Give it a shot and see what you get. Worst case, it goes slightly slower (due to thread overhead) than the single threaded case. Actually, the absolute worst case is that driver developers hadn’t considered this as a possibility and it fails spectacularly.[/b][/QUOTE]Korval,do you mean whether my idea can be worked out is depend on the driver?

system · April 8, 2004, 6:49am

…depend on the driver?
what do you think we are talking about here?

If you read the GL spec, you will notice it describes how those functions should behave.

It does not say what your driver should do and how it should utilize your hw.

The driver just puts the data in the DMA buffer, fires the transaction and goes back to the application before the data has been transfered
What’s a DMA buffer? Any memory area?

Yes, I do beleive that the driver should “take” your pixels
but I have heard that this could crash some systems

pix=allocate_mem(quantity);
glReadPixels(…);
deallocate_mem(pix);

and yes, this has happened to me and putting a glFinish fixed it (long time ago)

evanGLizr · April 8, 2004, 10:11am

Originally posted by V-man:

[quote]The driver just puts the data in the DMA buffer, fires the transaction and goes back to the application before the data has been transfered
What’s a DMA buffer? Any memory area?
[/QB][/QUOTE]In this case I was referring to the DMA buffer where the driver puts the graphic commands that drive the graphics card. “Uploading” a texture doesn’t need to be done accessing the video memory directly, the graphics card may have a special blit command which takes the data from the command stream and blits into texture memory. The same protocol can be used for DrawPixels, but in that case the data is processed through the pipeline upto the unit that deals with fragment shading.
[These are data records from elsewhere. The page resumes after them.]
-- pv_equiv track=rewrite | github.com/Matteo299/ConnectM | connect_m.py | anti_diag_check
-- ===== SOURCE A (Python) =====
-- def find_lower_bound(x,m) :
--     if x-m<0 :
--         return x
--     else :
--         return m-1
--
-- def find_upper_bound(x,m,n) :
--     if x+m>=n :
--         return n-1-x
--     else :
--         return m-1
--
-- def anti_diag_check(grid,n,m,row,col,symbol) :
--
--     lbr = find_upper_bound(row,m,n)
--     lbc = find_lower_bound(col,m)
--
--     # This (negative) value is the number of cells left to the current
--     # in the anti-diagonal that can lead to a goal state.
--     lb = - min(lbr,lbc)
--
--     ubr = find_lower_bound(row,m)
--     ubc = find_upper_bound(col,m,n)
--
--     # This value is the number of cells right to the current
--     # in the anti-diagonal that can lead to a goal state.
--     ub = min(ubr,ubc)
--     count = 0
--
--     for i in range(lb,ub+1) :
--         if grid[row-i][col+i] == symbol :
--             count = count+1
--             # If m consecutive cells has the same symbol then it's a goal.
--             if count == m :
--                 return True
--         else :
--             count = 0
--     return False
-- ===== SOURCE B (Python) =====
-- def find_lower_bound(x,m) :
--     if x-m<0 :
--         return x
--     else :
--         return m-1
--
-- def find_upper_bound(x,m,n) :
--     if x+m>=n :
--         return n-1-x
--     else :
--         return m-1
--
-- def anti_diag_check(grid,n,m,row,col,symbol) :
--     lb = - min(find_upper_bound(row,m,n), find_lower_bound(col,m))
--     ub = min(find_lower_bound(row,m), find_upper_bound(col,m,n))
--     # gather the anti-diagonal window first, then look for a full window of m matches
--     seq = [grid[row-i][col+i] for i in range(lb, ub+1)]
--     if m < 1 :
--         return False
--     return any(all(c == symbol for c in seq[j:j+m])
--                for j in range(len(seq)-m+1))
-- ===== Notes on version B (the rewrite author's own statement) =====
-- stated objective: alternative
-- what changed: A's single fused scan with a running consecutive-match counter and early return is replaced by gathering the anti-diagonal window into a list first and then checking, by a sliding any/all window test, whether some m-length window consists entirely of the symbol. Pre_ excludes inputs whose scanned anti-diagonal window contains an out-of-range cell, where Python raises IndexError; A can still return True early there if a run of m completes before the bad cell, while B, which gathers the whole window first, raises.
import Mathlib
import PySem

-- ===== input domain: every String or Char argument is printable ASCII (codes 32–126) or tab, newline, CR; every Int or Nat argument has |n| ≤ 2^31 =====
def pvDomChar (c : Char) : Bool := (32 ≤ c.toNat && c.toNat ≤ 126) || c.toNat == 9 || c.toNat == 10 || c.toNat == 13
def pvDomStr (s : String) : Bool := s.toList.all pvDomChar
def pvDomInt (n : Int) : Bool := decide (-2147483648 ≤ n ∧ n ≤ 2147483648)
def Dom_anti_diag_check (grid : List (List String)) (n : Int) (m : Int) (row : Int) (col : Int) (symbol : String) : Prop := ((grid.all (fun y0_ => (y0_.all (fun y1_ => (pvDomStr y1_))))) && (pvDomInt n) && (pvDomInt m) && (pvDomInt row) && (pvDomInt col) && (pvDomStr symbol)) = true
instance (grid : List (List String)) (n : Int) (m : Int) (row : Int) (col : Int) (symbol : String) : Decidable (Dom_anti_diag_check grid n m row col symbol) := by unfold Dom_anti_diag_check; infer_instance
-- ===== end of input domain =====

-- B gathers the anti-diagonal window into a list and tests m-length sliding windows
-- with any/all, instead of A's fused running-count scan with early return (objective: alternative).
-- Pre_ excludes inputs whose scanned window contains an out-of-range cell: Python A raises
-- IndexError there (or returns True early before reaching the bad cell), and B raises.


-- ===== PORT A =====
def find_lower_bound (x m : Int) : Int :=
  if x - m < 0 then x else m - 1

def find_upper_bound (x m n : Int) : Int :=
  if x + m ≥ n then n - 1 - x else m - 1

-- grid[row-i][col+i]; `none` (IndexError in Python) is mapped to "" — unreachable under Pre_
def adcCell (grid : List (List String)) (row col i : Int) : String :=
  match PySem.List.pyGet? grid (row - i) with
  | none => ""
  | some r => (PySem.List.pyGet? r (col + i)).getD ""

-- A's `for i in range(lb, ub+1)` loop with the running count and early return
def adcLoop (grid : List (List String)) (row col m : Int) (symbol : String) :
    List Int → Int → Bool
  | [], _ => false
  | i :: rest, count =>
    if adcCell grid row col i == symbol then
      if count + 1 == m then true
      else adcLoop grid row col m symbol rest (count + 1)
    else adcLoop grid row col m symbol rest 0

def anti_diag_check (grid : List (List String)) (n : Int) (m : Int) (row : Int) (col : Int) (symbol : String) : Bool :=
  let lbr := find_upper_bound row m n
  let lbc := find_lower_bound col m
  let lb := -(min lbr lbc)
  let ubr := find_lower_bound row m
  let ubc := find_upper_bound col m n
  let ub := min ubr ubc
  adcLoop grid row col m symbol (PySem.List.pyRange lb (ub + 1) 1) 0

-- ===== PORT B =====
def anti_diag_check_alt (grid : List (List String)) (n : Int) (m : Int) (row : Int) (col : Int) (symbol : String) : Bool :=
  let lb := -(min (find_upper_bound row m n) (find_lower_bound col m))
  let ub := min (find_lower_bound row m) (find_upper_bound col m n)
  let seq := (PySem.List.pyRange lb (ub + 1) 1).map (fun i => adcCell grid row col i)
  if m < 1 then false
  else (PySem.List.pyRange 0 ((seq.length : Int) - m + 1) 1).any
        (fun j => (PySem.List.slice seq (some j) (some (j + m))).all (fun c => c == symbol))

-- ===== PRECONDITION & SPEC =====
-- Pre_ excludes exactly the inputs whose scanned window touches an out-of-range cell:
-- there Python raises IndexError (A may still return True early if a run of m completes
-- before the bad cell; B, which gathers the whole window first, raises).
def Pre_anti_diag_check (grid : List (List String)) (n : Int) (m : Int) (row : Int) (col : Int) (symbol : String) : Prop :=
  ((PySem.List.pyRange (-(min (find_upper_bound row m n) (find_lower_bound col m)))
      ((min (find_lower_bound row m) (find_upper_bound col m n)) + 1) 1).all
    (fun i => match PySem.List.pyGet? grid (row - i) with
      | none => false
      | some r => (PySem.List.pyGet? r (col + i)).isSome)) = true

instance (grid : List (List String)) (n : Int) (m : Int) (row : Int) (col : Int) (symbol : String) : Decidable (Pre_anti_diag_check grid n m row col symbol) := by
  unfold Pre_anti_diag_check; infer_instance

def pvWitness_anti_diag_check : List (List String) × Int × Int × Int × Int × String :=
  ([["X"]], 1, 1, 0, 0, "X")

def Spec_anti_diag_check (grid : List (List String)) (n : Int) (m : Int) (row : Int) (col : Int) (symbol : String) (out : Bool) : Prop := out = anti_diag_check_alt grid n m row col symbol
instance (grid : List (List String)) (n : Int) (m : Int) (row : Int) (col : Int) (symbol : String) (out : Bool) : Decidable (Spec_anti_diag_check grid n m row col symbol out) := by unfold Spec_anti_diag_check; infer_instance

-- ===== CLAIM (what is proved, stated in full; the proofs are below) =====
def Claim_equal_anti_diag_check : Prop := ∀ (grid : List (List String)) (n : Int) (m : Int) (row : Int) (col : Int) (symbol : String), Dom_anti_diag_check grid n m row col symbol → Pre_anti_diag_check grid n m row col symbol → Spec_anti_diag_check grid n m row col symbol (anti_diag_check grid n m row col symbol)

-- ===== LEMMAS AND PROOFS =====

-- A's loop, abstracted to the list of cell values it compares
def loopS (m : Int) (symbol : String) : List String → Int → Bool
  | [], _ => false
  | s :: rest, count =>
    if s == symbol then
      if count + 1 == m then true
      else loopS m symbol rest (count + 1)
    else loopS m symbol rest 0

theorem adcLoop_eq_loopS (grid : List (List String)) (row col m : Int) (symbol : String)
    (L : List Int) : ∀ c : Int,
    adcLoop grid row col m symbol L c = loopS m symbol (L.map (adcCell grid row col)) c := by
  induction L with
  | nil => intro c; rfl
  | cons i rest ih =>
    intro c
    simp only [List.map_cons, adcLoop, loopS]
    split_ifs <;> simp [ih]

theorem loopS_nonpos (m : Int) (symbol : String) (hm : m ≤ 0) :
    ∀ (seq : List String) (c : Int), 0 ≤ c → loopS m symbol seq c = false := by
  intro seq
  induction seq with
  | nil => intro c _; rfl
  | cons s rest ih =>
    intro c hc
    have hne : (c + 1 == m) = false := by
      simp only [beq_eq_false_iff_ne]; omega
    simp only [loopS, hne, Bool.false_eq_true, if_false]
    split_ifs with h
    · exact ih (c + 1) (by omega)
    · exact ih 0 (by omega)

-- "the window has m consecutive cells equal to symbol"
def Win (mN : Nat) (symbol : String) (seq : List String) : Prop :=
  ∃ j : Nat, (seq.drop j).take mN = List.replicate mN symbol

theorem drop_repl_cons (symbol s : String) (rest : List String) (c k : Nat) :
    (List.replicate c symbol ++ s :: rest).drop (c + 1 + k) = rest.drop k := by
  rw [List.drop_append]
  rw [List.drop_eq_nil_of_le (by simp; omega)]
  simp only [List.nil_append, List.length_replicate]
  rw [show c + 1 + k - c = k + 1 by omega]
  exact List.drop_succ_cons

theorem win_cons_ne (mN : Nat) (symbol s : String) (c : Nat) (rest : List String)
    (hc : c < mN) (hs : s ≠ symbol) :
    Win mN symbol (List.replicate c symbol ++ s :: rest) ↔ Win mN symbol rest := by
  constructor
  · rintro ⟨j, hj⟩
    by_cases hle : c + 1 ≤ j
    · refine ⟨j - (c + 1), ?_⟩
      rw [show j = c + 1 + (j - (c + 1)) by omega, drop_repl_cons] at hj
      exact hj
    · exfalso
      have hdj : (List.replicate c symbol ++ s :: rest).drop j
          = List.replicate (c - j) symbol ++ s :: rest := by
        rw [List.drop_append, List.drop_replicate]
        simp only [List.length_replicate]
        rw [show j - c = 0 by omega]
        rfl
      rw [hdj] at hj
      have hmem : s ∈ List.replicate mN symbol := by
        rw [← hj, List.take_append]
        simp only [List.length_replicate]
        obtain ⟨k, hk⟩ : ∃ k, mN - (c - j) = k + 1 := ⟨mN - (c - j) - 1, by omega⟩
        rw [hk, List.take_succ_cons]
        simp
      exact hs (List.eq_of_mem_replicate hmem)
  · rintro ⟨j, hj⟩
    refine ⟨c + 1 + j, ?_⟩
    rw [drop_repl_cons]
    exact hj

theorem loopS_iff_win (m : Int) (symbol : String) (hm : 1 ≤ m) :
    ∀ (seq : List String) (c : Nat), (c : Int) < m →
      (loopS m symbol seq c = true ↔
        Win m.toNat symbol (List.replicate c symbol ++ seq)) := by
  intro seq
  induction seq with
  | nil =>
    intro c hc
    simp only [loopS]
    constructor
    · intro h; cases h
    · rintro ⟨j, hj⟩
      exfalso
      have hlen : ((List.replicate c symbol ++ ([] : List String)).drop j |>.take m.toNat).length
          = m.toNat := by rw [hj]; simp
      simp only [List.append_nil, List.length_take, List.length_drop,
        List.length_replicate] at hlen
      omega
  | cons s rest ih =>
    intro c hc
    simp only [loopS]
    by_cases hs : s == symbol
    · have hseq : s = symbol := eq_of_beq hs
      rw [hs, if_pos rfl]
      have hfold : List.replicate c symbol ++ s :: rest
          = List.replicate (c + 1) symbol ++ rest := by
        rw [hseq, List.replicate_succ' (n := c)]
        simp
      by_cases hcm : (c : Int) + 1 = m
      · have : ((c : Int) + 1 == m) = true := by simpa using hcm
        rw [this, if_pos rfl]
        simp only [true_iff]
        refine ⟨0, ?_⟩
        rw [List.drop_zero, hfold]
        have hcm' : c + 1 = m.toNat := by omega
        rw [← hcm']
        rw [List.take_append_of_le_length (by simp)]
        simp [List.take_replicate]
      · have : ((c : Int) + 1 == m) = false := by simpa using hcm
        rw [this]
        simp only [Bool.false_eq_true, if_false]
        have hlt : ((c + 1 : Nat) : Int) < m := by push_cast; omega
        have := ih (c + 1) hlt
        rw [show ((c : Int) + 1) = (((c + 1 : Nat)) : Int) by push_cast; ring]
        rw [this, hfold]
    · have hs' : (s == symbol) = false := by simpa using hs
      rw [hs']
      simp only [Bool.false_eq_true, if_false]
      have := ih 0 (by omega)
      simp only [List.replicate_zero, List.nil_append, Nat.cast_zero] at this
      rw [this]
      exact (win_cons_ne m.toNat symbol s c rest (by omega)
        (by simpa using hs)).symm

-- B's sliding-window test is Win
theorem alt_any_iff_win (seq : List String) (m : Int) (symbol : String) (hm : 1 ≤ m) :
    ((PySem.List.pyRange 0 ((seq.length : Int) - m + 1) 1).any
        (fun j => (PySem.List.slice seq (some j) (some (j + m))).all (fun c => c == symbol)))
      = true ↔ Win m.toNat symbol seq := by
  rw [List.any_eq_true]
  constructor
  · rintro ⟨j, hjmem, hj⟩
    rw [PySem.List.mem_pyRange_one] at hjmem
    obtain ⟨hj0, hjlt⟩ := hjmem
    rw [PySem.List.slice_toNat seq hj0 (by omega)] at hj
    have htn : (j + m).toNat - j.toNat = m.toNat := by omega
    rw [htn] at hj
    refine ⟨j.toNat, ?_⟩
    rw [List.eq_replicate_iff]
    rw [List.all_eq_true] at hj
    constructor
    · simp only [List.length_take, List.length_drop]
      omega
    · intro b hb
      have := hj b hb
      exact eq_of_beq this
  · rintro ⟨j, hj⟩
    have hlen : ((seq.drop j).take m.toNat).length = m.toNat := by rw [hj]; simp
    simp only [List.length_take, List.length_drop] at hlen
    refine ⟨(j : Int), ?_, ?_⟩
    · rw [PySem.List.mem_pyRange_one]
      constructor
      · omega
      · omega
    · rw [PySem.List.slice_toNat seq (by omega) (by omega)]
      have htn : ((j : Int) + m).toNat - ((j : Int)).toNat = m.toNat := by omega
      rw [htn, Int.toNat_natCast, List.all_eq_true]
      intro b hb
      rw [hj] at hb
      have := List.eq_of_mem_replicate hb
      simp [this]

-- ===== VERDICT (by name: the statement is the Claim_ definition above) =====
theorem anti_diag_check_spec : Claim_equal_anti_diag_check := by
  intro grid n m row col symbol _ _
  unfold Spec_anti_diag_check anti_diag_check anti_diag_check_alt
  simp only
  rw [adcLoop_eq_loopS]
  set seq := (PySem.List.pyRange
      (-(min (find_upper_bound row m n) (find_lower_bound col m)))
      ((min (find_lower_bound row m) (find_upper_bound col m n)) + 1) 1).map
      (fun i => adcCell grid row col i) with hseq
  by_cases hm : m < 1
  · rw [if_pos hm]
    exact loopS_nonpos m symbol (by omega) seq 0 le_rfl
  · rw [if_neg hm]
    replace hm : 1 ≤ m := by omega
    rw [Bool.eq_iff_iff]
    rw [alt_any_iff_win seq m symbol hm]
    have := loopS_iff_win m symbol hm seq 0 (by omega)
    simpa using this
In general a DMA buffer is any piece of memory where a secondary controller can fetch data asynchronously from the main controller (CPU).
The buffer can be mapped on recular cached memory, agp memory, uncached memory or write combined memory, you name it. The only difference is that on some of those you may need to take care of memory coherence issues (flushing caches), depending of the kind of DMA transaction.

[b]
Yes, I do beleive that the driver should “take” your pixels but I have heard that this could crash some systems

pix=allocate_mem(quantity);
glReadPixels(…);
deallocate_mem(pix);

and yes, this has happened to me and putting a glFinish fixed it (long time ago)[/b]
I’ve seen that kind of problem and I’ve recommended the same approach, to use a glFinish to test if it was a driver bug (or, more likely, the app trashing memory). But if that happens is an OpenGL implementation bug, and it has to be fixed. With the current spec the application should be able to do whatever sees fit with the data buffer after the function call returns.
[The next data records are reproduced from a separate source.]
-- pv_equiv track=rewrite | github.com/S2008syx/Cat | hd_calculator/chart_properties.py | _has_path_to_throat
-- ===== SOURCE A (Python) =====
-- from collections import defaultdict
--
-- def _build_center_adjacency(active_channels: list[dict]) -> dict[str, set[str]]:
--     """Build adjacency graph of defined centers connected by active channels.
--
--     Args:
--         active_channels: List of active channel dicts.
--
--     Returns:
--         Adjacency dict: {center_name: set of connected center names}.
--     """
--     adj: dict[str, set[str]] = defaultdict(set)
--     for ch in active_channels:
--         a, b = ch["center_a"], ch["center_b"]
--         adj[a].add(b)
--         adj[b].add(a)
--     return dict(adj)
--
-- def _has_path_to_throat(
--     start_center: str,
--     defined_centers: set[str],
--     active_channels: list[dict],
-- ) -> bool:
--     """Check if there's a path from start_center to throat through defined channels.
--
--     Uses BFS to search through defined centers connected by active channels.
--
--     Args:
--         start_center: Starting center name.
--         defined_centers: Set of all defined center names.
--         active_channels: List of active channel dicts.
--
--     Returns:
--         True if a path exists from start_center to "throat".
--     """
--     if start_center == "throat":
--         return True
--     if start_center not in defined_centers:
--         return False
--
--     adj = _build_center_adjacency(active_channels)
--     visited: set[str] = set()
--     queue = [start_center]
--
--     while queue:
--         current = queue.pop(0)
--         if current == "throat":
--             return True
--         if current in visited:
--             continue
--         visited.add(current)
--         for neighbor in adj.get(current, set()):
--             if neighbor not in visited and neighbor in defined_centers:
--                 queue.append(neighbor)
--
--     return False
-- ===== SOURCE B (Python) =====
-- def _has_path_to_throat(
--     start_center,
--     defined_centers,
--     active_channels,
-- ):
--     """Round-based set saturation over the raw channel list (no adjacency dict,
--     no queue): after len(defined_centers) rounds the reachable set is closed."""
--     if start_center == "throat":
--         return True
--     if start_center not in defined_centers:
--         return False
--
--     reach = {start_center}
--     for _ in range(len(defined_centers)):
--         new = set(reach)
--         for ch in active_channels:
--             a, b = ch["center_a"], ch["center_b"]
--             if a in reach and b in defined_centers:
--                 new.add(b)
--             if b in reach and a in defined_centers:
--                 new.add(a)
--         reach = new
--     return "throat" in reach
-- ===== Notes on version B (the rewrite author's own statement) =====
-- stated objective: alternative
-- what changed: Replaced the adjacency-dict + queue BFS with a bounded-round set-saturation (Bellman-Ford-style closure) that scans the raw channel list each round; after len(defined_centers) rounds the reachable set is provably closed.
import Mathlib
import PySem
pango · April 8, 2004, 8:35pm

everyone,below is a mail I received from a NVIDIA’s engineer:

I’m assuming your processing looks like this:

CPU sends Frame1 to Texture1
GPU renders using Texture1 to Buffer1
CPU reads Buffer1
continue for Frame2…

Notice that at 1 and 3, GPU is waiting (not doing anything) and at 2 CPU is waiting.
Ideally, we should do this:

CPU sends Frame1 to Texture1
GPU renders using Texture1 to Buffer1 / CPU sends Frame2 to Texture1
CPU reads Buffer1 / GPU renders using Texture1 to Buffer1

However at 2, CPU and GPU use the same Texture1, and at 3 same Buffer1.
This will corrupt the buffers. Using multiple textures / buffers, we can do:

CPU sends Frame1 to Texture1
GPU renders using Texture1 to Buffer1 / CPU sends Frame2 to Texture2
CPU reads Buffer1 / GPU renders using Texture2 to Buffer2

Do you see we are saving time, by starting to work on frame 2 before
frame 1 finishes? Of course your application might not be able to make use
of this if you have to process frames one at a time.

so from what he said,I believe we can write to and read from GPU while it is doing some rendering,but how to implement such parallel working?How much performance can I get?